Baz Luhrmann is one of my favorite directors, not because his films are always successful, but because I always enjoy them, even when they fail. More and more, I’m paying attention to the way in which artists have to constantly pick themselves up after being slapped in the face by critics and the public. Being a successful artist requires, more than anything, resilience. After acerbic critical response (what comes to mind is the Rolling Stone writer, name now forgotten, who asked “what is this sh**?” after a Dylan album from the seventies), a musician, writer, filmmaker, has to pick herself up, dust herself off, and say: I’m going to continue to create.
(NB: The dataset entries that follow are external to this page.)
-- pv_equiv track=rewrite | github.com/Algorithm-Club-KUAL/TA-Algorithm | KJH/이코테/cos_pro_1급/2-10.py | solution
-- ===== SOURCE A (Python) =====
-- def solution(s):
--     s += '#'
--     answer = ""
--     for i in range(len(s)-1):
--         if s[i] == '0' and s[i + 1] != '0':
--             answer += '0'
--         else: #얘가 1일 떄랑 연속으로 0일때
--             if s[i] == '1': #추가한 줄
--                 answer += '1'
--     return answer
-- ===== SOURCE B (Python) =====
-- def solution(s):
--     # Run-based scan: jump over each maximal run of equal characters;
--     # a run of '1's is kept whole, a run of '0's collapses to one '0',
--     # any other run is dropped. No sentinel, no per-index lookahead.
--     out = []
--     i = 0
--     n = len(s)
--     while i < n:
--         c = s[i]
--         j = i
--         while j < n and s[j] == c:
--             j += 1
--         if c == '1':
--             out.append('1' * (j - i))
--         elif c == '0':
--             out.append('0')
--         i = j
--     return ''.join(out)
-- ===== Notes on version B (the rewrite author's own statement) =====
-- stated objective: alternative
-- what changed: Replaces A's sentinel-append plus per-index lookahead (s[i], s[i+1] over range) with a run-based scan that jumps over each maximal run of equal characters, emitting the whole run for '1', a single '0' for a zero-run, and nothing otherwise.
import Mathlib
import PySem

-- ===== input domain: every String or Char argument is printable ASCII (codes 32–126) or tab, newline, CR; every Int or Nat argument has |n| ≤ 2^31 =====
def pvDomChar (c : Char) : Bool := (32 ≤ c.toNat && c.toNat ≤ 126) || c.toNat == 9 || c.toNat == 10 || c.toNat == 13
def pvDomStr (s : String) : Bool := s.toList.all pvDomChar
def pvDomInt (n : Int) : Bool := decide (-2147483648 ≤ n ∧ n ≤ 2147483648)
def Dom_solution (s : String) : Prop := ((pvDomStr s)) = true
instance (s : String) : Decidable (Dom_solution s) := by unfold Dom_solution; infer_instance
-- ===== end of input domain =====

-- B replaces A's '#'-sentinel + per-index lookahead loop with a run-based scan (alternative decomposition, same cost).

-- ===== PORT A =====
-- literal port of A: s += '#'; for i in range(len(s)-1): lookahead test; answer built left to right.
-- indices i and i+1 are always in range of t, so pyGetD is exact here.
def solution (s : String) : String :=
  let t := s.toList ++ ['#']
  let answer := (PySem.List.pyRange 0 ((t.length : Int) - 1) 1).foldl
    (fun acc i =>
      if PySem.List.pyGetD t i '#' = '0' ∧ PySem.List.pyGetD t (i + 1) '#' ≠ '0' then acc ++ ['0']
      else if PySem.List.pyGetD t i '#' = '1' then acc ++ ['1'] else acc) []
  String.ofList answer

-- ===== PORT B =====
-- port of Source B: recursion on the list, each step consumes one maximal run of equal characters
-- (the inner while loop over j is the takeWhile/dropWhile split of the run).
def solutionAltGo : List Char → List Char
  | [] => []
  | c :: rest =>
    let run := rest.takeWhile (· == c)
    let rest' := rest.dropWhile (· == c)
    (if c = '1' then List.replicate (run.length + 1) '1'
     else if c = '0' then ['0'] else []) ++ solutionAltGo rest'
termination_by l => l.length
decreasing_by
  simp only [List.length_cons]
  exact Nat.lt_succ_of_le (List.dropWhile_sublist _ ).length_le

def solution_alt (s : String) : String := String.ofList (solutionAltGo s.toList)

-- ===== PRECONDITION & SPEC =====
def Spec_solution (s : String) (out : String) : Prop := out = solution_alt s
instance (s : String) (out : String) : Decidable (Spec_solution s out) := by unfold Spec_solution; infer_instance

-- ===== CLAIM (what is proved, stated in full; the proofs are below) =====
def Claim_equal_solution : Prop := ∀ (s : String), Dom_solution s → Spec_solution s (solution s)

-- ===== LEMMAS AND PROOFS =====

-- what A emits for the pair (current char, next char)
def pvEmit (a b : Char) : List Char :=
  if a = '0' ∧ b ≠ '0' then ['0'] else if a = '1' then ['1'] else []

-- common recursive characterisation: process one char against the head of the rest (sentinel '#')
def pvG : List Char → List Char
  | [] => []
  | a :: rest => pvEmit a (rest.headD '#') ++ pvG rest

lemma pvEmit_getD (cs : List Char) (a : Char) :
    pvEmit a ((cs ++ ['#']).getD 0 '#') = pvEmit a (cs.headD '#') := by
  cases cs <;> rfl

-- A's indexed loop, written as a flatMap over List.range, equals pvG
lemma range_flatMap_eq_pvG (cs : List Char) :
    (List.range cs.length).flatMap
      (fun k => pvEmit ((cs ++ ['#']).getD k '#') ((cs ++ ['#']).getD (k + 1) '#')) = pvG cs := by
  induction cs with
  | nil => rfl
  | cons a cs ih =>
    rw [List.length_cons, List.range_succ_eq_map]
    simp only [List.flatMap_cons, List.flatMap_map, List.cons_append,
      List.getD_cons_zero, List.getD_cons_succ]
    rw [ih, pvG, pvEmit_getD]

lemma solution_eq_pvG (s : String) : solution s = String.ofList (pvG s.toList) := by
  unfold solution
  have hfun : (fun (acc : List Char) (i : Int) =>
      if PySem.List.pyGetD (s.toList ++ ['#']) i '#' = '0' ∧
          PySem.List.pyGetD (s.toList ++ ['#']) (i + 1) '#' ≠ '0' then acc ++ ['0']
      else if PySem.List.pyGetD (s.toList ++ ['#']) i '#' = '1' then acc ++ ['1'] else acc)
      = (fun acc i => acc ++ pvEmit (PySem.List.pyGetD (s.toList ++ ['#']) i '#')
          (PySem.List.pyGetD (s.toList ++ ['#']) (i + 1) '#')) := by
    funext acc i
    unfold pvEmit
    split_ifs <;> simp
  simp only [hfun, PySem.List.foldl_append_eq_flatMap]
  have hlen : ((s.toList ++ ['#']).length : Int) - 1 = (s.toList.length : Nat) := by
    simp
  rw [hlen, PySem.List.pyRange_one]
  simp only [Int.sub_zero, Int.toNat_natCast, List.flatMap_map, Int.zero_add,
    List.nil_append]
  have : ∀ k : Nat, ((k : Int) + 1) = ((k + 1 : Nat) : Int) := by intro k; push_cast; ring
  simp only [PySem.List.pyGetD_natCast, this]
  rw [range_flatMap_eq_pvG]

-- pvG on a '1': always emits '1', independent of the rest
lemma pvG_one (xs : List Char) : pvG ('1' :: xs) = '1' :: pvG xs := by
  rw [pvG]
  have : pvEmit '1' (xs.headD '#') = ['1'] := by
    unfold pvEmit
    split_ifs with h <;> simp_all
  rw [this]; rfl

-- pvG skips a char that is neither '0' nor '1'
lemma pvG_other (c : Char) (hc0 : c ≠ '0') (hc1 : c ≠ '1') (xs : List Char) :
    pvG (c :: xs) = pvG xs := by
  rw [pvG]
  have : pvEmit c (xs.headD '#') = [] := by
    unfold pvEmit; split_ifs with h <;> simp_all
  rw [this]; rfl

-- a run of '1's of length m+1 emits m+1 ones
lemma pvG_ones_run (run rest : List Char) (hrun : ∀ x ∈ run, x = '1') :
    pvG ('1' :: (run ++ rest)) = List.replicate (run.length + 1) '1' ++ pvG rest := by
  induction run with
  | nil => simpa using pvG_one rest
  | cons x run ih =>
    have hx : x = '1' := hrun x (by simp)
    subst hx
    have hrun' : ∀ x ∈ run, x = '1' := fun x hx => hrun x (by simp [hx])
    rw [List.cons_append, pvG_one, ih hrun']
    simp [List.replicate_succ]

-- a run of '0's followed by a non-'0' head emits exactly one '0'
lemma pvG_zeros_run (run rest : List Char) (hrun : ∀ x ∈ run, x = '0')
    (hrest : rest.headD '#' ≠ '0') :
    pvG ('0' :: (run ++ rest)) = '0' :: pvG rest := by
  induction run with
  | nil =>
    rw [List.nil_append, pvG]
    have : pvEmit '0' (rest.headD '#') = ['0'] := by
      unfold pvEmit; split_ifs with h <;> simp_all
    rw [this]; rfl
  | cons x run ih =>
    have hx : x = '0' := hrun x (by simp)
    subst hx
    have hrun' : ∀ x ∈ run, x = '0' := fun x hx => hrun x (by simp [hx])
    rw [List.cons_append, pvG]
    have : pvEmit '0' ((('0' :: (run ++ rest)) : List Char).headD '#') = [] := by
      unfold pvEmit; simp
    rw [this, List.nil_append, ih hrun']

lemma head_dropWhile_zero (xs : List Char) :
    ((xs.dropWhile (· == '0')).headD '#') ≠ '0' := by
  cases hxs : xs.dropWhile (· == '0') with
  | nil => decide
  | cons y ys =>
    have := List.head?_dropWhile_not (· == '0') xs
    rw [hxs] at this
    simp_all

-- a run of chars that are neither '0' nor '1' is skipped entirely
lemma pvG_other_run (c : Char) (hc0 : c ≠ '0') (hc1 : c ≠ '1') (run rest : List Char)
    (hrun : ∀ x ∈ run, x = c) :
    pvG (c :: (run ++ rest)) = pvG rest := by
  induction run with
  | nil => simpa using pvG_other c hc0 hc1 rest
  | cons x run ih =>
    have hx : x = c := hrun x (by simp)
    rw [hx, List.cons_append, pvG_other c hc0 hc1]
    exact ih (fun x hx => hrun x (by simp [hx]))

-- B's run recursion equals pvG
lemma solutionAltGo_eq_pvG (cs : List Char) : solutionAltGo cs = pvG cs := by
  induction cs using solutionAltGo.induct with
  | case1 => rw [solutionAltGo]; rfl
  | case2 c rest _run ih =>
    rw [solutionAltGo]
    have hsplit : rest.takeWhile (· == c) ++ rest.dropWhile (· == c) = rest :=
      List.takeWhile_append_dropWhile
    have hrun : ∀ x ∈ rest.takeWhile (· == c), x = c := by
      intro x hx
      have := List.mem_takeWhile_imp hx
      simpa using this
    rw [ih]
    by_cases h1 : c = '1'
    · subst h1
      rw [if_pos rfl]
      conv_rhs => rw [← hsplit]
      rw [pvG_ones_run _ _ hrun]
    · by_cases h0 : c = '0'
      · subst h0
        rw [if_neg (by decide), if_pos rfl]
        conv_rhs => rw [← hsplit]
        rw [pvG_zeros_run _ _ hrun (head_dropWhile_zero rest)]
        rfl
      · rw [if_neg h1, if_neg h0, List.nil_append]
        conv_rhs => rw [← hsplit]
        rw [pvG_other_run c h0 h1 _ _ hrun]

-- ===== VERDICT (by name: the statement is the Claim_ definition above) =====
theorem solution_spec : Claim_equal_solution := by
  intro s _
  unfold Spec_solution solution_alt
  rw [solution_eq_pvG, solutionAltGo_eq_pvG]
A good example is Cormac McCarthy. I enjoyed All the Pretty Horses, and then encountered this bitter and caustic review in The Atlantic, and wrote him off entirely. It’s horrible to contemplate that I could write off entirely a writer’s oeuvre because of some thwarted critic’s mean-spirited, if well-intentioned, criticism. But I did. The article made some good points, points that any creative-writing teacher tries to drill into her students. But it also demolished the hope of every working author it mentioned. It gutted them wholesale.
I finally returned to McCarthy, after a ten-year absence, reading The Road this month. Maybe McCarthy was able to take the good criticism with the bad, because he met some of it head-on. What blows my mind, though, is that he found the courage to tell any story at all, and especially such a difficult, dangerous one. The book is a love story, the story of the love between parent and child. In a world of darkness and horror, he posits, love is what saves us.
Maybe the book’s successful. Maybe it’s not. But McCarthy was brave enough to write it. He stood in the face of brutal criticism and said: no. I will continue to write. I will continue to publish. I will continue to take on difficult subjects. You can’t stop me.
Luhrmann does the same thing. I recently saw “Australia,” a film destroyed by the critical press. It was overblown and a little hokey, but I liked it. The line that stays with me is when the Drover says: “I’m the richest man alive because I have the best stories. At the end of my life, I’ll have a story worth telling.”
I do, too. And having a great, grand story means risking failure. It means failing. It means picking myself up and dusting myself off and thumbing my nose in the face of the naysayers. At the end of my life, I want to follow Dave Eggers’s dictum, as he says here.
What matters is not the perception, nor the fashion, not who's up and who's down, but what someone has done and if they meant it. What matters is that you want to see and make and do, on as grand a scale as you want, regardless of what the tiny voices of tiny people say. Do not be critics, you people, I beg you. I was a critic and I wish I could take it all back because it came from a smelly and ignorant place in me, and spoke with a voice that was all rage and envy. Do not dismiss a book until you have written one, and do not dismiss a movie until you have made one, and do not dismiss a person until you have met them.What matters is saying yes. Eggers says yes. McCarthy says yes. The Drover says yes. I will, too.